Damen's desire to invest in the country is a welcoming one where they may help improve the ailing shipbuilding industry in the light of the bankruptcy of one of the largest shipbuilders in the country which is Hanjin Heavy Industries and Construction Philippines (HHIC-PHIL).

At first, the company is seen to be interested in the facilities of the bankrupt company which at the process was rejected and instead opting on partnerships with local companies where in this case may be the one with Propmech given their collaboration in presenting a design for an Offshore Patrol Vessel when it was presented in ADAS 2018 that took place last year. Nevertheless, despite their faltering interest on getting a stake over Hanjin's facilities, the optimism is still there for Damen to have where there is still the plans for them to invest to the country and its performing economy, also given with the Philippine Navy's drive of procuring naval vessels for its ever-growing fleet as part of Modernization effort. To give information on the projects as discussed throughout this article, Damen is interested to participate in the Navy's Corvette, Landing Platform Dock, and Offshore Patrol Vessel projects as well as patrol vessels that are for the Philippine Coast Guard given that this civilian-oriented uniform organization is also Modernizing its own fleet where it is already taking place in the form of the French-made Boracay-class crafts, Japanese-made Parola-class Multirole Response Vessels or MRRVs as well as other projects that are in their pipeline.

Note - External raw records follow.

-- pv_equiv track=rewrite | github.com/21jagerard/COSC_001 | Exam 2 Prep/Nested Loops/P1.py | func
-- ===== SOURCE A (Python) =====
-- def is_increasing(glist):
--     for i in range(len(glist) - 1):
--         if glist[i] > glist[i + 1]:
--             return False
--     return True
--
-- def is_decreasing(glist):
--     for i in range(len(glist) - 1):
--         if glist[i] < glist[i + 1]:
--             return False
--     return True
--
-- def func(glol):
--     inc = False
--     dec = False
--     for i in glol:
--         if is_increasing(i):
--             inc = True
--         if is_decreasing(i):
--             dec = True
--     return inc and dec
-- ===== SOURCE B (Python) =====
-- def func(glol):
--     inc = any(sub == sorted(sub) for sub in glol)
--     dec = any(sub == sorted(sub, reverse=True) for sub in glol)
--     return inc and dec
-- ===== Notes on version B (the rewrite author's own statement) =====
-- stated objective: idiomatic
-- what changed: Replaces the two adjacent-pair index scans and the manual flag loop with the sortedness idiom: a sublist is non-decreasing iff it equals sorted(sub) and non-increasing iff it equals sorted(sub, reverse=True), combined with two any(...) generator expressions.
import Mathlib
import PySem

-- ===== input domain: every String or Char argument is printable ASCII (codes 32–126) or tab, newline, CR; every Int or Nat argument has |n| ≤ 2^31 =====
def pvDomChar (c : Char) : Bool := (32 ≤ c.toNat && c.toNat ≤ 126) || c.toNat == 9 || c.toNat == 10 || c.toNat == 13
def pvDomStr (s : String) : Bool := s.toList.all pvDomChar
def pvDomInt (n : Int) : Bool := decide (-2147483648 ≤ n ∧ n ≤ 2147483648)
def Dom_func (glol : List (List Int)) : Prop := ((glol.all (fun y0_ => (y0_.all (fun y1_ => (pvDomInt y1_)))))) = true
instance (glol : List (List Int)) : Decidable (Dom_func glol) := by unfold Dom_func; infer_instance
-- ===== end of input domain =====

-- B replaces the adjacent-pair scans and the flag loop with the `sub == sorted(sub)` idiom; objective: more idiomatic, same results.

-- ===== PORT A =====
-- adjacent-pair scan with early return (the range(len-1) loop of A, as structural recursion on the list)
def is_increasing : List Int → Bool
  | a :: b :: t => if a > b then false else is_increasing (b :: t)
  | _ => true

def is_decreasing : List Int → Bool
  | a :: b :: t => if a < b then false else is_decreasing (b :: t)
  | _ => true

def func (glol : List (List Int)) : Bool :=
  let s := glol.foldl (fun (s : Bool × Bool) i =>
    (if is_increasing i then true else s.1,
     if is_decreasing i then true else s.2)) (false, false)
  s.1 && s.2

-- ===== PORT B =====
def func_alt (glol : List (List Int)) : Bool :=
  let inc := glol.any (fun sub => sub == PySem.List.sorted sub (fun x => x) false)
  let dec := glol.any (fun sub => sub == PySem.List.sorted sub (fun x => x) true)
  inc && dec

-- ===== PRECONDITION & SPEC =====
def Spec_func (glol : List (List Int)) (out : Bool) : Prop := out = func_alt glol
instance (glol : List (List Int)) (out : Bool) : Decidable (Spec_func glol out) := by unfold Spec_func; infer_instance

-- ===== CLAIM (what is proved, stated in full; the proofs are below) =====
def Claim_equal_func : Prop := ∀ (glol : List (List Int)), Dom_func glol → Spec_func glol (func glol)

-- ===== LEMMAS AND PROOFS =====

theorem inc_iff_chain (g : List Int) : is_increasing g = true ↔ List.IsChain (· ≤ ·) g := by
  induction g with
  | nil => simp [is_increasing]
  | cons a t ih =>
    cases t with
    | nil => simp [is_increasing]
    | cons b t' =>
      simp only [is_increasing, List.isChain_cons_cons]
      by_cases hab : a > b
      · rw [if_pos hab]
        constructor
        · intro h; exact absurd h (by simp)
        · rintro ⟨h1, -⟩; omega
      · rw [if_neg hab, ih]
        have hle : a ≤ b := by omega
        simp [hle]

theorem dec_iff_chain (g : List Int) : is_decreasing g = true ↔ List.IsChain (fun a b : Int => b ≤ a) g := by
  induction g with
  | nil => simp [is_decreasing]
  | cons a t ih =>
    cases t with
    | nil => simp [is_decreasing]
    | cons b t' =>
      simp only [is_decreasing, List.isChain_cons_cons]
      by_cases hab : a < b
      · rw [if_pos hab]
        constructor
        · intro h; exact absurd h (by simp)
        · rintro ⟨h1, -⟩; omega
      · rw [if_neg hab, ih]
        have hle : b ≤ a := by omega
        simp [hle]

theorem inc_eq_sorted (g : List Int) :
    is_increasing g = (g == PySem.List.sorted g (fun x => x) false) := by
  rcases h : is_increasing g with _ | _
  · symm
    rw [beq_eq_false_iff_ne]
    intro he
    have hp := PySem.List.sorted_pairwise (xs := g) (key := fun x => x)
    rw [← he] at hp
    have := (inc_iff_chain g).mpr (hp.isChain)
    simp [this] at h
  · have hc := (inc_iff_chain g).mp h
    have hp : g.Pairwise (fun a b : Int => a ≤ b) :=
      List.isChain_iff_pairwise.mp hc
    have := PySem.List.sorted_eq_self_of_pairwise (xs := g) (key := fun x => x) hp
    simp [this]

theorem dec_eq_sorted (g : List Int) :
    is_decreasing g = (g == PySem.List.sorted g (fun x => x) true) := by
  rcases h : is_decreasing g with _ | _
  · symm
    rw [beq_eq_false_iff_ne]
    intro he
    have hp := PySem.List.sorted_pairwise_rev (xs := g) (key := fun x => x)
    rw [← he] at hp
    have := (dec_iff_chain g).mpr (hp.isChain)
    simp [this] at h
  · have hc := (dec_iff_chain g).mp h
    have hp : g.Pairwise (fun a b : Int => b ≤ a) :=
      List.isChain_iff_pairwise.mp hc
    have := PySem.List.sorted_rev_eq_self_of_pairwise (xs := g) (key := fun x => x) hp
    simp [this]

theorem foldl_flags (l : List (List Int)) (a b : Bool) :
    l.foldl (fun (s : Bool × Bool) i =>
      (if is_increasing i then true else s.1,
       if is_decreasing i then true else s.2)) (a, b)
    = (a || l.any is_increasing, b || l.any is_decreasing) := by
  induction l generalizing a b with
  | nil => simp
  | cons x t ih =>
    simp only [List.foldl_cons, List.any_cons, ih]
    rcases hi : is_increasing x <;> rcases hd : is_decreasing x <;> simp

theorem func_eq (glol : List (List Int)) : func glol = func_alt glol := by
  unfold func func_alt
  rw [foldl_flags]
  simp only [Bool.false_or]
  rw [funext inc_eq_sorted, funext dec_eq_sorted]

-- ===== VERDICT (by name: the statement is the Claim_ definition above) =====
theorem func_spec : Claim_equal_func := by
  intro glol _
  exact func_eq glol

Hence, their interest may go with the hopes that they have managed to invest in the local market in a way that their products are within the specifications needed by an agency to carry out their mandate. From there, shall they succeed in tapping the local market for their products which is primarily on both naval and civilian shipbuilding, it will be a win-win scenario where Damen will get its share of cash inflows on their sales while keeping the industry kicking that provides jobs to the people as well as providing assets needed to protect the country's national interest as well as its citizen's desire to live peacefully and free.